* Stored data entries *
+++
-- pv_equiv track=rewrite | github.com/danny-murray/Minesweeper_Simple | minesweeper_simple.py | construct_grid
-- ===== SOURCE A (Python) =====
-- def count_adjacent_mines(grid, row, column):
--     rows = len(grid)
--     columns = len(grid[0])
--     count = 0
--
--     for r in range(max(0, row - 1), min(rows, row + 2)):
--         for c in range(max(0, column - 1), min(columns, column + 2)):
--             if grid[r][c] == '#':
--                 count += 1
--     return count
--
-- def construct_grid(grid):
--     rows = len(grid)
--     columns = len(grid[0])
--     constructed_grid = [[None for _ in range(columns)] for _ in range(rows)]
--
--     for row in range(rows):
--         for column in range(columns):
--             if grid[row][column] == '-':
--                 count = count_adjacent_mines(grid, row, column)
--                 constructed_grid[row][column] = str(count)
--             else:
--                 constructed_grid[row][column] = grid[row][column]
--
--     return constructed_grid
-- ===== SOURCE B (Python) =====
-- def construct_grid(grid):
--     cols = len(grid[0])
--     # 0/1 mine indicators, truncated to the first `cols` cells of each row
--     mines = [[1 if row[c] == '#' else 0 for c in range(cols)] for row in grid]
--     # horizontal sliding window of width 3 (zero-padded at the edges)
--     h = [[(m[c - 1] if c > 0 else 0) + m[c] + (m[c + 1] if c + 1 < cols else 0)
--           for c in range(cols)] for m in mines]
--     zero = [0] * cols
--     result = []
--     for r, row in enumerate(grid):
--         above = h[r - 1] if r > 0 else zero
--         below = h[r + 1] if r + 1 < len(grid) else zero
--         hr = h[r]
--         result.append([str(above[c] + hr[c] + below[c]) if row[c] == '-' else row[c]
--                        for c in range(cols)])
--     return result
-- ===== Notes on version B (the rewrite author's own statement) =====
-- stated objective: alternative
-- what changed: B replaces the per-cell 3x3 neighborhood rescan with a separable two-pass scheme: one pass builds horizontal sliding-window sums of 0/1 mine indicators, and a second pass adds the three vertical neighbors of that table per cell.
import Mathlib
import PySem

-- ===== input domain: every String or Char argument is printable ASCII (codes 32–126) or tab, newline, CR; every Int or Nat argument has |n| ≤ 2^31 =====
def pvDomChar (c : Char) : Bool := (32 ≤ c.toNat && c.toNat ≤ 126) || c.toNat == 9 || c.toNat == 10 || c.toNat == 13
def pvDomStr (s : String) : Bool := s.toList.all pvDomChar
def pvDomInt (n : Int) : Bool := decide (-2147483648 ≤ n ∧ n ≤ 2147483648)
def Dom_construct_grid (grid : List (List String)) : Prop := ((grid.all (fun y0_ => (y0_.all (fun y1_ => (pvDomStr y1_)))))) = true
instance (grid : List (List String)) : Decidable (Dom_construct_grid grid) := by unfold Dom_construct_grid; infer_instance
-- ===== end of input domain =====

-- B replaces A's per-cell 3x3 rescan with a separable two-pass scheme (horizontal
-- sliding-window sums, then three vertical adds per cell); same values on Pre_.

-- ===== PORT A =====
-- grid[0] raises IndexError on an empty grid and grid[row][column] raises when a row is
-- shorter than len(grid[0]); Pre_construct_grid excludes exactly those inputs, so the
-- getD defaults below are never consulted on admitted inputs.
def count_adjacent_mines (grid : List (List String)) (row column : Int) : Int :=
  let rows : Int := PySem.List.len grid
  let columns : Int := PySem.List.len (grid.headD [])
  (PySem.List.pyRange (max 0 (row - 1)) (min rows (row + 2)) 1).foldl (fun count r =>
    (PySem.List.pyRange (max 0 (column - 1)) (min columns (column + 2)) 1).foldl (fun count c =>
      if PySem.List.pyGetD (PySem.List.pyGetD grid r []) c "" = "#" then count + 1 else count)
      count) 0

def construct_grid (grid : List (List String)) : List (List String) :=
  let rows : Int := PySem.List.len grid
  let columns : Int := PySem.List.len (grid.headD [])
  (PySem.List.pyRange 0 rows 1).map (fun row =>
    (PySem.List.pyRange 0 columns 1).map (fun column =>
      if PySem.List.pyGetD (PySem.List.pyGetD grid row []) column "" = "-" then
        PySem.Int.toStr (count_adjacent_mines grid row column)
      else
        PySem.List.pyGetD (PySem.List.pyGetD grid row []) column ""))

-- ===== PORT B =====
def pvCols (grid : List (List String)) : Int := PySem.List.len (grid.headD [])

def pvMines (grid : List (List String)) : List (List Int) :=
  grid.map (fun row =>
    (PySem.List.pyRange 0 (pvCols grid) 1).map (fun c =>
      if PySem.List.pyGetD row c "" = "#" then 1 else 0))

def pvH (grid : List (List String)) : List (List Int) :=
  (pvMines grid).map (fun m =>
    (PySem.List.pyRange 0 (pvCols grid) 1).map (fun c =>
      (if 0 < c then PySem.List.pyGetD m (c - 1) 0 else 0) +
        PySem.List.pyGetD m c 0 +
        (if c + 1 < pvCols grid then PySem.List.pyGetD m (c + 1) 0 else 0)))

def construct_grid_alt (grid : List (List String)) : List (List String) :=
  let cols := pvCols grid
  let h := pvH grid
  let zero : List Int := List.replicate cols.toNat 0
  (PySem.List.enumerate grid 0).map (fun rc =>
    let r := rc.1
    let row := rc.2
    let above := if 0 < r then PySem.List.pyGetD h (r - 1) [] else zero
    let below := if r + 1 < PySem.List.len grid then PySem.List.pyGetD h (r + 1) [] else zero
    let hr := PySem.List.pyGetD h r []
    (PySem.List.pyRange 0 cols 1).map (fun c =>
      if PySem.List.pyGetD row c "" = "-" then
        PySem.Int.toStr (PySem.List.pyGetD above c 0 + PySem.List.pyGetD hr c 0 +
          PySem.List.pyGetD below c 0)
      else
        PySem.List.pyGetD row c ""))

-- ===== PRECONDITION & SPEC =====
-- Pre_ excludes exactly the inputs on which the Python A raises IndexError: the empty
-- grid (grid[0]) and grids with a row shorter than len(grid[0]) (grid[row][column]).
def Pre_construct_grid (grid : List (List String)) : Prop :=
  grid ≠ [] ∧ ∀ row ∈ grid, (grid.headD []).length ≤ row.length
instance (grid : List (List String)) : Decidable (Pre_construct_grid grid) := by
  unfold Pre_construct_grid; infer_instance

def pvWitness_construct_grid : List (List String) := [["-", "#"], ["-", "-"]]

def Spec_construct_grid (grid : List (List String)) (out : List (List String)) : Prop :=
  out = construct_grid_alt grid
instance (grid : List (List String)) (out : List (List String)) :
    Decidable (Spec_construct_grid grid out) := by unfold Spec_construct_grid; infer_instance

-- ===== CLAIM (what is proved, stated in full; the proofs are below) =====
def Claim_equal_construct_grid : Prop :=
  ∀ (grid : List (List String)), Dom_construct_grid grid → Pre_construct_grid grid →
    Spec_construct_grid grid (construct_grid grid)

-- ===== LEMMAS AND PROOFS =====

-- mine indicator of cell (i, j): 1 iff (i, j) is inside the rows × cols box and holds '#'
def pvG (grid : List (List String)) (i j : Int) : Int :=
  if 0 ≤ i ∧ i < PySem.List.len grid ∧ 0 ≤ j ∧ j < pvCols grid ∧
      PySem.List.pyGetD (PySem.List.pyGetD grid i []) j "" = "#" then 1 else 0

-- horizontal window of three indicators at row i around column c
def pvRowWin (grid : List (List String)) (i c : Int) : Int :=
  pvG grid i (c - 1) + pvG grid i c + pvG grid i (c + 1)

theorem pvG_zero (grid : List (List String)) (i j : Int)
    (h : i < 0 ∨ PySem.List.len grid ≤ i ∨ j < 0 ∨ pvCols grid ≤ j) :
    pvG grid i j = 0 := by
  rw [pvG, if_neg]; rintro ⟨a, b, c, d, _⟩; omega

theorem pvG_eq (grid : List (List String)) (i j : Int)
    (hi0 : 0 ≤ i) (hir : i < PySem.List.len grid)
    (hj0 : 0 ≤ j) (hjc : j < pvCols grid) :
    pvG grid i j
      = if PySem.List.pyGetD (PySem.List.pyGetD grid i []) j "" = "#" then 1 else 0 := by
  rw [pvG]
  by_cases h : PySem.List.pyGetD (PySem.List.pyGetD grid i []) j "" = "#"
  · rw [if_pos ⟨hi0, hir, hj0, hjc, h⟩, if_pos h]
  · rw [if_neg (by rintro ⟨_, _, _, _, hc⟩; exact h hc), if_neg h]

theorem pvRowWin_zero (grid : List (List String)) (i c : Int)
    (h : i < 0 ∨ PySem.List.len grid ≤ i) :
    pvRowWin grid i c = 0 := by
  rw [pvRowWin, pvG_zero _ _ _ (by tauto), pvG_zero _ _ _ (by tauto),
    pvG_zero _ _ _ (by tauto)]
  norm_num

-- sum of a function over A's clamped window [max 0 (t-1), min n (t+2)) equals the
-- unclamped three-term sum, when the function vanishes outside [0, n)
theorem pvWin (w : Int → Int) (n t : Int) (h0 : 0 ≤ t) (hn : t < n)
    (hz : ∀ i, i < 0 ∨ n ≤ i → w i = 0) :
    ((PySem.List.pyRange (max 0 (t - 1)) (min n (t + 2)) 1).map w).sum
      = w (t - 1) + w t + w (t + 1) := by
  rcases eq_or_lt_of_le h0 with h0' | h0' <;> by_cases hn1 : t + 1 < n
  · rw [show max 0 (t - 1) = t by omega, show min n (t + 2) = t + 2 by omega,
      PySem.List.pyRange_one_cons (by omega), PySem.List.pyRange_one_cons (by omega),
      PySem.List.pyRange_one_eq_nil (by omega)]
    rw [hz (t - 1) (Or.inl (by omega))]
    simp
  · rw [show max 0 (t - 1) = t by omega, show min n (t + 2) = t + 1 by omega,
      PySem.List.pyRange_one_cons (by omega), PySem.List.pyRange_one_eq_nil (by omega)]
    rw [hz (t - 1) (Or.inl (by omega)), hz (t + 1) (Or.inr (by omega))]
    simp
  · rw [show max 0 (t - 1) = t - 1 by omega, show min n (t + 2) = t + 2 by omega,
      PySem.List.pyRange_one_cons (by omega), PySem.List.pyRange_one_cons (by omega),
      PySem.List.pyRange_one_cons (by omega), PySem.List.pyRange_one_eq_nil (by omega)]
    rw [show t - 1 + 1 = t by omega]
    simp
    ring
  · rw [show max 0 (t - 1) = t - 1 by omega, show min n (t + 2) = t + 1 by omega,
      PySem.List.pyRange_one_cons (by omega), PySem.List.pyRange_one_cons (by omega),
      PySem.List.pyRange_one_eq_nil (by omega)]
    rw [show t - 1 + 1 = t by omega, hz (t + 1) (Or.inr (by omega))]
    simp

-- A's inner column loop computes the horizontal window sum
theorem pvInner (grid : List (List String)) (i c : Int)
    (hi0 : 0 ≤ i) (hir : i < PySem.List.len grid)
    (hc0 : 0 ≤ c) (hcc : c < pvCols grid) (a : Int) :
    (PySem.List.pyRange (max 0 (c - 1)) (min (pvCols grid) (c + 2)) 1).foldl
        (fun count j =>
          if PySem.List.pyGetD (PySem.List.pyGetD grid i []) j "" = "#" then count + 1
          else count) a
      = a + pvRowWin grid i c := by
  rw [PySem.List.foldl_congr_mem _ _ (fun count j => count + pvG grid i j) a ?_]
  · rw [PySem.List.foldl_add, pvRowWin,
      pvWin (pvG grid i) (pvCols grid) c hc0 hcc
        (fun j hj => pvG_zero grid i j (by tauto))]
  · intro acc j hj
    rw [PySem.List.mem_pyRange_one] at hj
    show _ = acc + pvG grid i j
    rw [pvG_eq grid i j hi0 hir (by omega) (by omega)]
    by_cases h : PySem.List.pyGetD (PySem.List.pyGetD grid i []) j "" = "#"
    · rw [if_pos h, if_pos h]
    · rw [if_neg h, if_neg h, add_zero]

-- A's count_adjacent_mines is the 3×3 sum of indicators
theorem pvCount (grid : List (List String)) (r c : Int)
    (hr0 : 0 ≤ r) (hrr : r < PySem.List.len grid)
    (hc0 : 0 ≤ c) (hcc : c < pvCols grid) :
    count_adjacent_mines grid r c
      = pvRowWin grid (r - 1) c + pvRowWin grid r c + pvRowWin grid (r + 1) c := by
  show (PySem.List.pyRange (max 0 (r - 1)) (min (PySem.List.len grid) (r + 2)) 1).foldl _ 0 = _
  rw [PySem.List.foldl_congr_mem _ _ (fun count i => count + pvRowWin grid i c) 0 ?_]
  · rw [PySem.List.foldl_add,
      pvWin (fun i => pvRowWin grid i c) (PySem.List.len grid) r hr0 hrr
        (fun i hi => pvRowWin_zero grid i c hi)]
    ring
  · intro acc i hi
    rw [PySem.List.mem_pyRange_one] at hi
    exact pvInner grid i c (by omega) (by omega) hc0 hcc acc

-- the entry of B's horizontal-window table is pvRowWin
theorem pvHEntry (grid : List (List String)) (i c : Int)
    (hi0 : 0 ≤ i) (hir : i < PySem.List.len grid)
    (hc0 : 0 ≤ c) (hcc : c < pvCols grid) :
    PySem.List.pyGetD (PySem.List.pyGetD (pvH grid) i []) c 0 = pvRowWin grid i c := by
  have hlen : (pvH grid).length = grid.length := by simp [pvH, pvMines]
  have hig : i < (PySem.List.len grid : Int) := hir
  rw [PySem.List.len_eq] at hig
  have hrow : PySem.List.pyGetD grid i [] = grid[i.toNat] :=
    PySem.List.pyGetD_eq_getElem grid [] hi0 hig
  rw [PySem.List.pyGetD_eq_getElem (pvH grid) [] hi0 (by rw [hlen]; exact hig)]
  have hget : (pvH grid)[i.toNat] =
      (PySem.List.pyRange 0 (pvCols grid) 1).map (fun c =>
        (if 0 < c then PySem.List.pyGetD ((pvMines grid)[i.toNat]'(by simp [pvMines]; omega)) (c - 1) 0 else 0) +
          PySem.List.pyGetD ((pvMines grid)[i.toNat]'(by simp [pvMines]; omega)) c 0 +
          (if c + 1 < pvCols grid then PySem.List.pyGetD ((pvMines grid)[i.toNat]'(by simp [pvMines]; omega)) (c + 1) 0 else 0)) := by
    simp [pvH]
  rw [hget, PySem.List.pyGetD_map_pyRange_of_nonneg _ _ _ _ hc0 hcc]
  have hm : (pvMines grid)[i.toNat]'(by simp [pvMines]; omega) =
      (PySem.List.pyRange 0 (pvCols grid) 1).map (fun j =>
        if PySem.List.pyGetD (grid[i.toNat]'(by omega)) j "" = "#" then 1 else 0) := by
    simp [pvMines]
  have hind : ∀ j : Int, 0 ≤ j → j < pvCols grid →
      PySem.List.pyGetD ((pvMines grid)[i.toNat]'(by simp [pvMines]; omega)) j 0 = pvG grid i j := by
    intro j hj0 hjc
    rw [hm, PySem.List.pyGetD_map_pyRange_of_nonneg _ _ _ _ hj0 hjc,
      pvG_eq grid i j hi0 hir hj0 hjc, hrow]
  rw [pvRowWin]
  by_cases h1 : 0 < c <;> by_cases h2 : c + 1 < pvCols grid
  · rw [if_pos h1, if_pos h2, hind (c-1) (by omega) (by omega), hind c hc0 hcc,
      hind (c+1) (by omega) h2]
  · rw [if_pos h1, if_neg h2, hind (c-1) (by omega) (by omega), hind c hc0 hcc,
      pvG_zero grid i (c+1) (by omega)]
  · rw [if_neg h1, if_pos h2, hind c hc0 hcc, hind (c+1) (by omega) h2,
      pvG_zero grid i (c-1) (by omega)]
  · rw [if_neg h1, if_neg h2, hind c hc0 hcc,
      pvG_zero grid i (c-1) (by omega), pvG_zero grid i (c+1) (by omega)]

-- ===== VERDICT (by name: the statement is the Claim_ definition above) =====
theorem construct_grid_spec : Claim_equal_construct_grid := by
  intro grid _ _
  unfold Spec_construct_grid construct_grid construct_grid_alt
  rw [PySem.List.enumerate_eq_map_pyRange grid [], List.map_map]
  refine List.map_congr_left (fun r hr => ?_)
  rw [PySem.List.mem_pyRange_one] at hr
  refine List.map_congr_left (fun c hc => ?_)
  rw [PySem.List.mem_pyRange_one] at hc
  simp only []
  have hrr : r < PySem.List.len grid := hr.2
  have hcc : c < pvCols grid := hc.2
  by_cases h : PySem.List.pyGetD (PySem.List.pyGetD grid r []) c "" = "-"
  · rw [if_pos h, if_pos h]
    congr 1
    have habove :
        PySem.List.pyGetD
            (if 0 < r then PySem.List.pyGetD (pvH grid) (r - 1) []
             else List.replicate (pvCols grid).toNat 0) c 0
          = pvRowWin grid (r - 1) c := by
      by_cases hr1 : 0 < r
      · rw [if_pos hr1, pvHEntry grid (r - 1) c (by omega) (by omega) hc.1 hcc]
      · rw [if_neg hr1,
          PySem.List.pyGetD_eq_getElem _ _ hc.1
            (by rw [List.length_replicate]; omega),
          List.getElem_replicate, pvRowWin_zero grid (r - 1) c (Or.inl (by omega))]
    have hbelow :
        PySem.List.pyGetD
            (if r + 1 < PySem.List.len grid then PySem.List.pyGetD (pvH grid) (r + 1) []
             else List.replicate (pvCols grid).toNat 0) c 0
          = pvRowWin grid (r + 1) c := by
      by_cases hr1 : r + 1 < PySem.List.len grid
      · rw [if_pos hr1, pvHEntry grid (r + 1) c (by omega) hr1 hc.1 hcc]
      · rw [if_neg hr1,
          PySem.List.pyGetD_eq_getElem _ _ hc.1
            (by rw [List.length_replicate]; omega),
          List.getElem_replicate, pvRowWin_zero grid (r + 1) c (Or.inr (by omega))]
    rw [habove, hbelow, pvHEntry grid r c hr.1 hrr hc.1 hcc,
      pvCount grid r c hr.1 hrr hc.1 hcc]
  · rw [if_neg h, if_neg h]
+++
* DIRECTIONS *
Print exactly the lines above from the one with "-- horizontal window" to the one with "rcases eq_or_lt_of_le h0", including both.

* RESULT *
-- horizontal window of three indicators at row i around column c
def pvRowWin (grid : List (List String)) (i c : Int) : Int :=
  pvG grid i (c - 1) + pvG grid i c + pvG grid i (c + 1)

theorem pvG_zero (grid : List (List String)) (i j : Int)
    (h : i < 0 ∨ PySem.List.len grid ≤ i ∨ j < 0 ∨ pvCols grid ≤ j) :
    pvG grid i j = 0 := by
  rw [pvG, if_neg]; rintro ⟨a, b, c, d, _⟩; omega

theorem pvG_eq (grid : List (List String)) (i j : Int)
    (hi0 : 0 ≤ i) (hir : i < PySem.List.len grid)
    (hj0 : 0 ≤ j) (hjc : j < pvCols grid) :
    pvG grid i j
      = if PySem.List.pyGetD (PySem.List.pyGetD grid i []) j "" = "#" then 1 else 0 := by
  rw [pvG]
  by_cases h : PySem.List.pyGetD (PySem.List.pyGetD grid i []) j "" = "#"
  · rw [if_pos ⟨hi0, hir, hj0, hjc, h⟩, if_pos h]
  · rw [if_neg (by rintro ⟨_, _, _, _, hc⟩; exact h hc), if_neg h]

theorem pvRowWin_zero (grid : List (List String)) (i c : Int)
    (h : i < 0 ∨ PySem.List.len grid ≤ i) :
    pvRowWin grid i c = 0 := by
  rw [pvRowWin, pvG_zero _ _ _ (by tauto), pvG_zero _ _ _ (by tauto),
    pvG_zero _ _ _ (by tauto)]
  norm_num

-- sum of a function over A's clamped window [max 0 (t-1), min n (t+2)) equals the
-- unclamped three-term sum, when the function vanishes outside [0, n)
theorem pvWin (w : Int → Int) (n t : Int) (h0 : 0 ≤ t) (hn : t < n)
    (hz : ∀ i, i < 0 ∨ n ≤ i → w i = 0) :
    ((PySem.List.pyRange (max 0 (t - 1)) (min n (t + 2)) 1).map w).sum
      = w (t - 1) + w t + w (t + 1) := by
  rcases eq_or_lt_of_le h0 with h0' | h0' <;> by_cases hn1 : t + 1 < n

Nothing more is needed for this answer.